Thursday, July 19, 2007

Field Notes

Things are now humming along smoothly with Mount Rainier's volunteer program. Our long-term summer volunteers are comfortably trained and working wonders alongside their counterparts in green-and-grey; and our partnership with the Student Conservation Association is paying off with large numbers of public volunteers and volunteer hours. Many of the trails are being repaired, and the flood recovery map maintained by the Washington Trails Association has more and more blue markers on it every day.

In fact, we're hearing from visitors, more and more, that they don't see what the problem is, because so little of last winter's storm damage is still obvious to the casual eye. Our road crews patched up mileposts 5 and 9 to the point where you can't tell the road was undermined a few months ago. The Kautz Creek bridge looks a little odd with barely a trickle of water flowing under it, but the new 12-foot culverts a quarter mile to the east look like they've always handled the full flow of the river. Major damage remains on Highway 123, but a long stretch of the road remains closed entirely to public traffic while an estimated 1600 loads of rock are delivered by massive trucks to fill the gaping holes in the road. The West Side Road and Carbon River Road are also off limits to cars, and no one knows yet when that will change, if ever.
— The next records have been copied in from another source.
-- pv_equiv track=rewrite | github.com/eliottcassidy2000/math | 04-computation/degree4_n9_investigation.py | classify_support
-- ===== SOURCE A (Python) =====
-- from collections import defaultdict
--
-- def classify_support(edge_list):
--     """Classify the support graph of a 4-edge monomial."""
--     verts = set()
--     deg = defaultdict(int)
--     for u, v in edge_list:
--         verts.add(u)
--         verts.add(v)
--         deg[u] += 1
--         deg[v] += 1
--     nv = len(verts)
--     deg_seq = tuple(sorted([deg[v] for v in verts], reverse=True))
--     return nv, deg_seq
-- ===== SOURCE B (Python) =====
-- def classify_support(edge_list):
--     """Classify the support graph of a 4-edge monomial."""
--     ends = sorted(x for e in edge_list for x in e)
--     degs = []
--     if ends:
--         cur, cnt = ends[0], 1
--         for y in ends[1:]:
--             if y == cur:
--                 cnt += 1
--             else:
--                 degs.append(cnt)
--                 cur, cnt = y, 1
--         degs.append(cnt)
--     return len(degs), tuple(sorted(degs, reverse=True))
-- ===== Notes on version B (the rewrite author's own statement) =====
-- stated objective: alternative
-- what changed: Replaces the hash-based set/defaultdict counting loop with sort-then-run-length: all endpoints are flattened and sorted, each maximal run of equal values is one distinct vertex and its length is that vertex's degree, so no set or dict is maintained at all.
import Mathlib
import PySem

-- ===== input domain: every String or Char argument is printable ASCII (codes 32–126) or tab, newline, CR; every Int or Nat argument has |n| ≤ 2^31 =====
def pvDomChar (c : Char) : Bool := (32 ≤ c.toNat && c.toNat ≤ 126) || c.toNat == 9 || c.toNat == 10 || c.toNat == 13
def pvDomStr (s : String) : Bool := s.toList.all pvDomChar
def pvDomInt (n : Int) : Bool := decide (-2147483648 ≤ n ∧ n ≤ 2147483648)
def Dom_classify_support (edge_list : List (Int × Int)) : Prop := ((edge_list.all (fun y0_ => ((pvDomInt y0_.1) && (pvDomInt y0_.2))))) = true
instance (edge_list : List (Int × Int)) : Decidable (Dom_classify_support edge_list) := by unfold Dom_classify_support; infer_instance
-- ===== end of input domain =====

-- ===== PORT A =====
-- B sorts the flattened endpoints and reads each vertex's degree off as a run length; objective: alternative (no set/dict maintained).
-- A's for-loop over the edges, accumulating the vertex set and the degree dict
def pvLoopA (edge_list : List (Int × Int)) : PySem.Set Int × PySem.Dict Int Int :=
  edge_list.foldl
    (fun (st : PySem.Set Int × PySem.Dict Int Int) e =>
      (PySem.Set.add (PySem.Set.add st.1 e.1) e.2,
       (st.2.modify e.1 0 (· + 1)).modify e.2 0 (· + 1)))
    (PySem.Set.empty, PySem.Dict.empty)

def classify_support (edge_list : List (Int × Int)) : Int × List Int :=
  ((PySem.Set.len (pvLoopA edge_list).1 : Int),
   PySem.List.sorted ((pvLoopA edge_list).1.map (fun v => (pvLoopA edge_list).2.getD v 0)) (fun x => x) true)

-- ===== PORT B =====
-- the run-length for-loop of Source B: cur is the current value, cnt its count so far
def pvRunsGo (cur cnt : Int) : List Int → List Int
  | [] => [cnt]
  | y :: ys => if y == cur then pvRunsGo cur (cnt + 1) ys else cnt :: pvRunsGo y 1 ys

def pvRuns (ys : List Int) : List Int :=
  match ys with
  | [] => []
  | x :: t => pvRunsGo x 1 t

def pvDegs (edge_list : List (Int × Int)) : List Int :=
  pvRuns (PySem.List.sorted (edge_list.flatMap (fun e => [e.1, e.2])) (fun x => x) false)

def classify_support_alt (edge_list : List (Int × Int)) : Int × List Int :=
  (((pvDegs edge_list).length : Int),
   PySem.List.sorted (pvDegs edge_list) (fun x => x) true)

-- ===== PRECONDITION & SPEC =====
def Spec_classify_support (edge_list : List (Int × Int)) (out : Int × List Int) : Prop := out = classify_support_alt edge_list
instance (edge_list : List (Int × Int)) (out : Int × List Int) : Decidable (Spec_classify_support edge_list out) := by unfold Spec_classify_support; infer_instance

-- ===== CLAIM (what is proved, stated in full; the proofs are below) =====
def Claim_equal_classify_support : Prop := ∀ (edge_list : List (Int × Int)), Dom_classify_support edge_list → Spec_classify_support edge_list (classify_support edge_list)

-- ===== LEMMAS AND PROOFS =====

-- proof-only restatement of pvRuns by whole runs (takeWhile/dropWhile)
def pvRunsSpec (ys : List Int) : List Int :=
  match ys with
  | [] => []
  | x :: t =>
      (((t.takeWhile (fun y => y == x)).length + 1 : Int)) ::
        pvRunsSpec (t.dropWhile (fun y => y == x))
termination_by ys.length
decreasing_by
  simp only [List.length_cons]
  have := List.length_dropWhile_le (fun y => y == x) t
  omega

-- the head of each run, in order (proof-only companion of pvRunsSpec)
def pvHeads (ys : List Int) : List Int :=
  match ys with
  | [] => []
  | x :: t => x :: pvHeads (t.dropWhile (fun y => y == x))
termination_by ys.length
decreasing_by
  simp only [List.length_cons]
  have := List.length_dropWhile_le (fun y => y == x) t
  omega

-- the cur/cnt scan emits the current run's total length, then the runs of the remainder
theorem pv_go_eq (t : List Int) : ∀ (cur cnt : Int),
    pvRunsGo cur cnt t
      = (((t.takeWhile (fun y => y == cur)).length : Int) + cnt) ::
          pvRunsSpec (t.dropWhile (fun y => y == cur)) := by
  induction t with
  | nil => intro cur cnt; simp [pvRunsGo, pvRunsSpec]
  | cons y ys ih =>
      intro cur cnt
      by_cases h : (y == cur) = true
      · rw [pvRunsGo]
        simp only [List.takeWhile_cons, List.dropWhile_cons, h, if_pos]
        rw [ih cur (cnt + 1)]
        congr 1
        simp only [List.length_cons]
        push_cast
        ring
      · rw [pvRunsGo]
        simp only [List.takeWhile_cons, List.dropWhile_cons, h]
        simp only [Bool.false_eq_true, if_false, List.length_nil]
        rw [ih y 1, pvRunsSpec]
        simp

theorem pv_runs_eq_spec (ys : List Int) : pvRuns ys = pvRunsSpec ys := by
  cases ys with
  | nil => simp [pvRuns, pvRunsSpec]
  | cons x t =>
      rw [pvRuns, pv_go_eq t x 1, pvRunsSpec]

-- The paired fold of A is the pair of folds over the flattened endpoint list.
theorem pv_fold_split (edge_list : List (Int × Int)) (s : PySem.Set Int) (d : PySem.Dict Int Int) :
    edge_list.foldl
      (fun (st : PySem.Set Int × PySem.Dict Int Int) e =>
        (PySem.Set.add (PySem.Set.add st.1 e.1) e.2,
         (st.2.modify e.1 0 (· + 1)).modify e.2 0 (· + 1)))
      (s, d)
    = ((edge_list.flatMap (fun e => [e.1, e.2])).foldl PySem.Set.add s,
       (edge_list.flatMap (fun e => [e.1, e.2])).foldl (fun d x => d.modify x 0 (· + 1)) d) := by
  induction edge_list generalizing s d with
  | nil => rfl
  | cons e rest ih => simp [List.foldl_cons, ih]

-- Descending sorts (identity key) of permuted Int lists agree.
theorem pv_sorted_rev_perm (xs ys : List Int) (h : xs.Perm ys) :
    PySem.List.sorted xs (fun x => x) true = PySem.List.sorted ys (fun x => x) true := by
  have hx := PySem.List.sorted_pairwise_rev (xs := xs) (key := fun x => x)
  have hy := PySem.List.sorted_pairwise_rev (xs := ys) (key := fun x => x)
  have hp : (PySem.List.sorted xs (fun x => x) true).Perm (PySem.List.sorted ys (fun x => x) true) :=
    ((PySem.List.sorted_perm xs (fun x => x) true).trans h).trans
      (PySem.List.sorted_perm ys (fun x => x) true).symm
  exact hp.eq_of_pairwise (le := fun a b : Int => b ≤ a)
    (fun a b _ _ h1 h2 => le_antisymm h2 h1) hx hy

-- x does not occur after its own run in a ≤-sorted tail.
theorem pv_not_mem_dropWhile (x : Int) (t : List Int)
    (hall : ∀ y ∈ t, x ≤ y) (hp : t.Pairwise (· ≤ ·)) :
    x ∉ t.dropWhile (fun y => y == x) := by
  induction t with
  | nil => simp
  | cons y t' ih =>
      by_cases hy : (y == x) = true
      · rw [List.dropWhile_cons, if_pos hy]
        exact ih (fun z hz => hall z (List.mem_cons_of_mem _ hz)) hp.of_cons
      · rw [List.dropWhile_cons, if_neg hy]
        intro hmem
        rcases List.mem_cons.1 hmem with h | h
        · exact hy (by simp [h])
        · have h1 : y ≤ x := (List.pairwise_cons.1 hp).1 x h
          have h2 : x ≤ y := hall y List.mem_cons_self
          exact hy (by simp [le_antisymm h1 h2])

-- Master lemma: on a ≤-sorted list, pvRunsSpec lists the multiplicity of each run head,
-- the heads are strictly increasing, and the heads are exactly the members.
theorem pv_runs_master (ys : List Int) (hp : ys.Pairwise (· ≤ ·)) :
    pvRunsSpec ys = (pvHeads ys).map (fun v => (ys.count v : Int)) ∧
    (pvHeads ys).Pairwise (· < ·) ∧
    (∀ v, v ∈ pvHeads ys ↔ v ∈ ys) := by
  induction ys using pvRunsSpec.induct with
  | case1 => simp [pvRunsSpec, pvHeads]
  | case2 x t ih =>
      have hx : ∀ y ∈ t, x ≤ y := (List.pairwise_cons.1 hp).1
      have ht : t.Pairwise (· ≤ ·) := hp.of_cons
      set r := t.takeWhile (fun y => y == x) with hr
      set rest := t.dropWhile (fun y => y == x) with hrest
      have hsplit : r ++ rest = t := List.takeWhile_append_dropWhile
      have hrx : ∀ y ∈ r, y = x := by
        intro y hyr
        have := List.mem_takeWhile_imp hyr
        simpa using this
      have hxrest : x ∉ rest := pv_not_mem_dropWhile x t hx ht
      have hrestsub : ∀ y ∈ rest, y ∈ t := fun y hy => by
        rw [← hsplit]; exact List.mem_append_right _ hy
      have hxlt : ∀ y ∈ rest, x < y := by
        intro y hy
        rcases lt_or_eq_of_le (hx y (hrestsub y hy)) with h | h
        · exact h
        · exact absurd (h ▸ hy) hxrest
      have hprest : rest.Pairwise (· ≤ ·) := List.Pairwise.sublist (List.dropWhile_sublist _) ht
      obtain ⟨ih1, ih2, ih3⟩ := ih hprest
      have hcx : (x :: t).count x = r.length + 1 := by
        have h1 : r.count x = r.length := List.count_eq_length.2 (fun b hb => by simp [hrx b hb])
        have h2 : rest.count x = 0 := List.count_eq_zero.2 hxrest
        rw [List.count_cons_self, ← hsplit, List.count_append, h1, h2]
      have hcv : ∀ v ∈ pvHeads rest, (x :: t).count v = rest.count v := by
        intro v hv
        have hvrest : v ∈ rest := (ih3 v).1 hv
        have hvx : v ≠ x := fun h => hxrest (h ▸ hvrest)
        have hvr : r.count v = 0 := List.count_eq_zero.2 (fun hm => hvx (hrx v hm))
        rw [List.count_cons_of_ne (Ne.symm hvx), ← hsplit, List.count_append, hvr, Nat.zero_add]
      refine ⟨?_, ?_, ?_⟩
      · show pvRunsSpec (x :: t) = _
        rw [pvRunsSpec, pvHeads]
        simp only [← hr, ← hrest, List.map_cons, ih1]
        congr 1
        · rw [hcx]; push_cast; ring
        · exact List.map_congr_left (fun v hv => by rw [hcv v hv])
      · rw [pvHeads]
        simp only [← hrest]
        exact List.pairwise_cons.2 ⟨fun v hv => hxlt v ((ih3 v).1 hv), ih2⟩
      · intro v
        rw [pvHeads]
        simp only [← hrest, List.mem_cons]
        constructor
        · rintro (h | h)
          · exact Or.inl h
          · exact Or.inr (hrestsub v ((ih3 v).1 h))
        · rintro (h | h)
          · exact Or.inl h
          · rw [← hsplit] at h
            rcases List.mem_append.1 h with h | h
            · exact Or.inl (hrx v h)
            · exact Or.inr ((ih3 v).2 h)

theorem classify_support_eq_alt (edge_list : List (Int × Int)) :
    classify_support edge_list = classify_support_alt edge_list := by
  unfold classify_support classify_support_alt pvLoopA pvDegs
  rw [pv_fold_split]
  set flat := edge_list.flatMap (fun e => [e.1, e.2]) with hflat
  have hverts : flat.foldl PySem.Set.add PySem.Set.empty = PySem.Set.ofList flat := rfl
  have hdeg : flat.foldl (fun d x => d.modify x 0 (· + 1)) PySem.Dict.empty = PySem.Dict.counter flat :=
    (PySem.Dict.counter_eq_foldl flat).symm
  simp only [hverts, hdeg]
  set ys := PySem.List.sorted flat (fun x => x) false with hys
  have hperm : ys.Perm flat := PySem.List.sorted_perm _ _ _
  have hsorted : ys.Pairwise (· ≤ ·) := PySem.List.sorted_pairwise (xs := flat) (key := fun x => x)
  obtain ⟨h1, h2, h3⟩ := pv_runs_master ys hsorted
  -- counts over ys equal counts over flat
  have hcount : (fun v => (ys.count v : Int)) = (fun v => (flat.count v : Int)) := by
    funext v; rw [hperm.count_eq]
  -- the run heads are a permutation of set(flat)
  have hheadsperm : (pvHeads ys).Perm (PySem.Set.ofList flat) := by
    rw [List.perm_ext_iff_of_nodup
      ((h2.imp (fun h => ne_of_lt h)) : List.Nodup _) (PySem.Set.nodup_ofList flat)]
    intro v
    rw [h3 v, PySem.Set.mem_ofList, PySem.List.mem_sorted]
  have hrunsperm : (pvRuns ys).Perm ((PySem.Set.ofList flat).map (fun v => (flat.count v : Int))) := by
    rw [pv_runs_eq_spec, h1, hcount]
    exact hheadsperm.map _
  -- A's degree list as counts
  have hmap : (PySem.Set.ofList flat).map (fun v => (PySem.Dict.counter flat).getD v 0)
      = (PySem.Set.ofList flat).map (fun v => (flat.count v : Int)) := by
    exact List.map_congr_left (fun v _ => PySem.Dict.getD_counter (xs := flat) (v := v))
  refine Prod.ext ?_ ?_
  · show ((PySem.Set.len (PySem.Set.ofList flat) : Int)) = ((pvRuns ys).length : Int)
    have := hrunsperm.length_eq
    simp only [PySem.Set.len, this, List.length_map]
  · show PySem.List.sorted ((PySem.Set.ofList flat).map fun v => (PySem.Dict.counter flat).getD v 0) (fun x => x) true
      = PySem.List.sorted (pvRuns ys) (fun x => x) true
    rw [hmap]
    exact (pv_sorted_rev_perm _ _ hrunsperm).symm

-- ===== VERDICT (by name: the statement is the Claim_ definition above) =====
theorem classify_support_spec : Claim_equal_classify_support := by
  intro el _
  exact classify_support_eq_alt el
You can't hike up Highway 123 for safety reasons, but a short walk up the West Side Road, Carbon River Road, or any of a dozen trails in the park would remind any visitor of the serious damage that still remains. Trail crews and volunteers are hard at work rebuilding major sections of the Wonderland Trail below Cougar Rock, in Stevens Canyon, and both east and south from Carbon River. The Glacier Basin and East Side Trails remain heavily damaged despite more than a month of work.
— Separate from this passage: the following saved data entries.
theorem pvCount_snd (L : List (String × String)) (p : String) :
    ((((PySem.Set.ofList L).filter (fun q => q.2 == p)).length : Int)) =
      ((PySem.Set.ofList ((L.filter (fun x => x.2 == p)).map (·.1))).length : Int) := by
  have hnodF : ((PySem.Set.ofList L).filter (fun x => x.2 == p)).Nodup :=
    (PySem.Set.nodup_ofList L).filter _
  have hinj : ((((PySem.Set.ofList L).filter (fun x => x.2 == p)).map (·.1)) : List String).Nodup := by
    refine hnodF.map_on ?_
    intro x hx y hy hxy
    have hx2 : x.2 = p := by simpa using (List.mem_filter.1 hx).2
    have hy2 : y.2 = p := by simpa using (List.mem_filter.1 hy).2
    exact Prod.ext hxy (hx2.trans hy2.symm)
  have hperm : ((((PySem.Set.ofList L).filter (fun x => x.2 == p)).map (·.1)) : List String).Perm
      (PySem.Set.ofList ((L.filter (fun x => x.2 == p)).map (·.1))) := by
    refine (List.perm_ext_iff_of_nodup hinj (PySem.Set.nodup_ofList _)).2 ?_
    intro y
    simp only [List.mem_map, List.mem_filter, PySem.Set.mem_ofList, beq_iff_eq]
  have hlen := hperm.length_eq
  rw [List.length_map] at hlen
  exact_mod_cast congrArg Nat.cast hlen

theorem pvSwap_pairs (L : List (String × String)) (k : Int) :
    pvHitFst (L.map Prod.swap) k = pvHitSnd L k := by
  unfold pvHitFst pvHitSnd
  rw [List.map_map]
  have h1 : ((fun x : String × String => x.1) ∘ Prod.swap) = (fun x : String × String => x.2) := rfl
  rw [h1]
  congr 1
  funext r
  rw [List.filter_map, List.map_map]
  rfl

-- A's skip-empty loop over the filtered events is the pair-list loop
theorem pvA_fold (ls : List (List (String × String)))
    (init : PySem.Dict String (PySem.Set String) × PySem.Dict String (PySem.Set String)) :
    (ls.filter pvKeep).foldl
      (fun st event =>
        if (PySem.Dict.mk event).getD "text" "" = "" then st else
        ((if st.1.contains (pvStr ((PySem.Dict.mk event).get? "request_id")) then st.1
          else st.1.insert (pvStr ((PySem.Dict.mk event).get? "request_id")) PySem.Set.empty).modify
            (pvStr ((PySem.Dict.mk event).get? "request_id")) PySem.Set.empty
            (fun s => PySem.Set.add s ((PySem.Dict.mk event).getD "text" "")),
         (if st.2.contains ((PySem.Dict.mk event).getD "text" "") then st.2
          else st.2.insert ((PySem.Dict.mk event).getD "text" "") PySem.Set.empty).modify
            ((PySem.Dict.mk event).getD "text" "") PySem.Set.empty
            (fun s => PySem.Set.add s (pvStr ((PySem.Dict.mk event).get? "request_id"))))) init
    = (pvPairs ls).foldl (fun st x => (pvIns st.1 x.1 x.2, pvIns st.2 x.2 x.1)) init := by
  unfold pvPairs
  generalize ls.filter pvKeep = us
  induction us generalizing init with
  | nil => rfl
  | cons e us ih =>
    simp only [List.foldl_cons]
    by_cases h : (PySem.Dict.mk e).getD "text" "" = ""
    · rw [List.filterMap_cons_none (by simp [pvG, pvRP, h]), if_pos h]
      exact ih init
    · rw [List.filterMap_cons_some (show pvG e = some (pvRP e) by simp [pvG, pvRP, h]),
        if_neg h, List.foldl_cons]
      exact ih _

-- B's one-pass guarded dedup build over sampled yields set(pvPairs sampled)
theorem pvB_fold (ls : List (List (String × String))) (s : PySem.Set (String × String)) :
    ls.foldl (fun s e =>
      if ((PySem.Dict.mk e).get? "kind" == some "USER_INPUT") &&
         ((PySem.Dict.mk e).getD "request_id" "" != "") &&
         ((PySem.Dict.mk e).getD "text" "" != "")
      then PySem.Set.add s (pvStr ((PySem.Dict.mk e).get? "request_id"), (PySem.Dict.mk e).getD "text" "")
      else s) s
    = PySem.Set.update s (pvPairs ls) := by
  rw [show (fun (s : PySem.Set (String × String)) e =>
      if ((PySem.Dict.mk e).get? "kind" == some "USER_INPUT") &&
         ((PySem.Dict.mk e).getD "request_id" "" != "") &&
         ((PySem.Dict.mk e).getD "text" "" != "")
      then PySem.Set.add s (pvStr ((PySem.Dict.mk e).get? "request_id"), (PySem.Dict.mk e).getD "text" "")
      else s)
    = (fun (s : PySem.Set (String × String)) e =>
      if pvKeep e && ((PySem.Dict.mk e).getD "text" "" != "")
      then PySem.Set.add s (pvStr ((PySem.Dict.mk e).get? "request_id"), (PySem.Dict.mk e).getD "text" "")
      else s) from rfl]
  induction ls generalizing s with
  | nil => simp [pvPairs, PySem.Set.update_nil]
  | cons e ls ih =>
    have hsplit : pvPairs (e :: ls) =
        (if pvKeep e && ((PySem.Dict.mk e).getD "text" "" != "") then [pvRP e] else []) ++ pvPairs ls := by
      unfold pvPairs
      rw [List.filter_cons]
      by_cases hk : pvKeep e = true
      · rw [if_pos hk, hk]
        by_cases ht : (pvRP e).2 = ""
        · rw [List.filterMap_cons_none (by simp [pvG, ht])]
          have hb : ((PySem.Dict.mk e).getD "text" "" != "") = false := by simpa [pvRP] using ht
          rw [hb]
          rfl
        · rw [List.filterMap_cons_some (show pvG e = some (pvRP e) by simp [pvG, ht])]
          have hb : ((PySem.Dict.mk e).getD "text" "" != "") = true := by simpa [pvRP] using ht
          rw [hb]
          rfl
      · have hk' : pvKeep e = false := by simpa using hk
        rw [if_neg hk, hk']
        rfl
    rw [hsplit]
    simp only [List.foldl_cons]
    by_cases hcond : (pvKeep e && ((PySem.Dict.mk e).getD "text" "" != "")) = true
    · rw [if_pos hcond]
      rw [if_pos hcond]
      rw [List.singleton_append, PySem.Set.update_cons, ih]
      rfl
    · rw [if_neg hcond]
      rw [if_neg hcond]
      rw [ih]
      rfl

-- bridging: the component folds are pvGrp (A side)
theorem pvGrp_eq (L : List (String × String)) :
    List.foldl (fun d x => pvIns d x.1 x.2) PySem.Dict.empty L = pvGrp L := rfl

theorem pvGrp_swap_eq (L : List (String × String)) :
    List.foldl (fun d x => pvIns d x.2 x.1) PySem.Dict.empty L = pvGrp (L.map Prod.swap) := by
  unfold pvGrp
  rw [List.foldl_map]
  rfl

-- B's brute recount over the dedup list triggers iff the canonical quantities exceed their bounds
theorem pvBrute_fst (L : List (String × String)) (k : Int) :
    ((PySem.Set.ofList L).any (fun x =>
      k < (((PySem.Set.ofList L).filter (fun q => q.1 == x.1)).length : Int))) = pvHitFst L k := by
  rw [Bool.eq_iff_iff]
  unfold pvHitFst
  simp only [List.any_eq_true, List.mem_map, decide_eq_true_eq]
  constructor
  · rintro ⟨x, hxM, hk⟩
    refine ⟨x.1, ⟨x, (PySem.Set.mem_ofList _ _).1 hxM, rfl⟩, ?_⟩
    rwa [pvCount_fst] at hk
  · rintro ⟨r, ⟨x, hxL, rfl⟩, hk⟩
    refine ⟨x, (PySem.Set.mem_ofList _ _).2 hxL, ?_⟩
    rwa [pvCount_fst]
Our calendar remains full of vital projects that need help from volunteers. The same thing is true at Olympic and North Cascades National Parks, Mount St. Helens, and on all of our local National Forests. It's important to keep the momentum going, so that as much repair can be done as possible before the next winter's storms move in, starting just a few short months from now.
And so, thank you to all of the great volunteers who have helped so far. (I've posted several dozen new pictures on our photo page of flood recovery volunteers in action--high quality, suitable for publication--so check them out!) A big thanks especially to those volunteers who keep coming back. Jean Millan, you're awesome--eight volunteer projects so far this summer, and counting! Mary Jane Wiley, you and your garden club are such an inspiration to our interpreters at the Jackson Visitor Center, who all want to grow up to be just like you and spend their retirement years roving the meadows at Paradise! Jack Leicester, I heard from someone yesterday who'd seen you on the trail at Sunrise, and was inspired by your dedication to give me a call and offer to volunteer. Flash Parlini, I know you're out there at Carbon River, helping visitors almost every week on the trails, in your quiet and unassuming way. John Titland, your Mount Rainier Associates group has been such a help to our trail crews this year, and Washington Trails Associates, the same goes for you too! And, of course, to our Student Conservation Association volunteers, including our dedicated Rainier Recovery Corps, you are truly amazing. You're breaking new ground, both literally and figuratively, for our volunteer program, and giving more and more people all the time a chance to have a great experience participating in making Mount Rainier a great National Park.
There are others too, of course, but if I listed everyone, it would be too long to read! I even saw a "Flat Stanley" here at Longmire today, and I'm sure I saw him pick up a rake and do a little trail maintenance as he hiked the Trail of the Shadows... Next time one shows up, I'm going to try to get a photograph for the blog. There's plenty of room for you out there, too, and we have lots of new projects on our calendar, including some family-oriented projects restoring the historic Longmire Campground, which we hope to turn into a great place for volunteers to camp while they're here serving in the park.

Plan now for the stories you'll be telling your grandkids: that you were here when it all happened!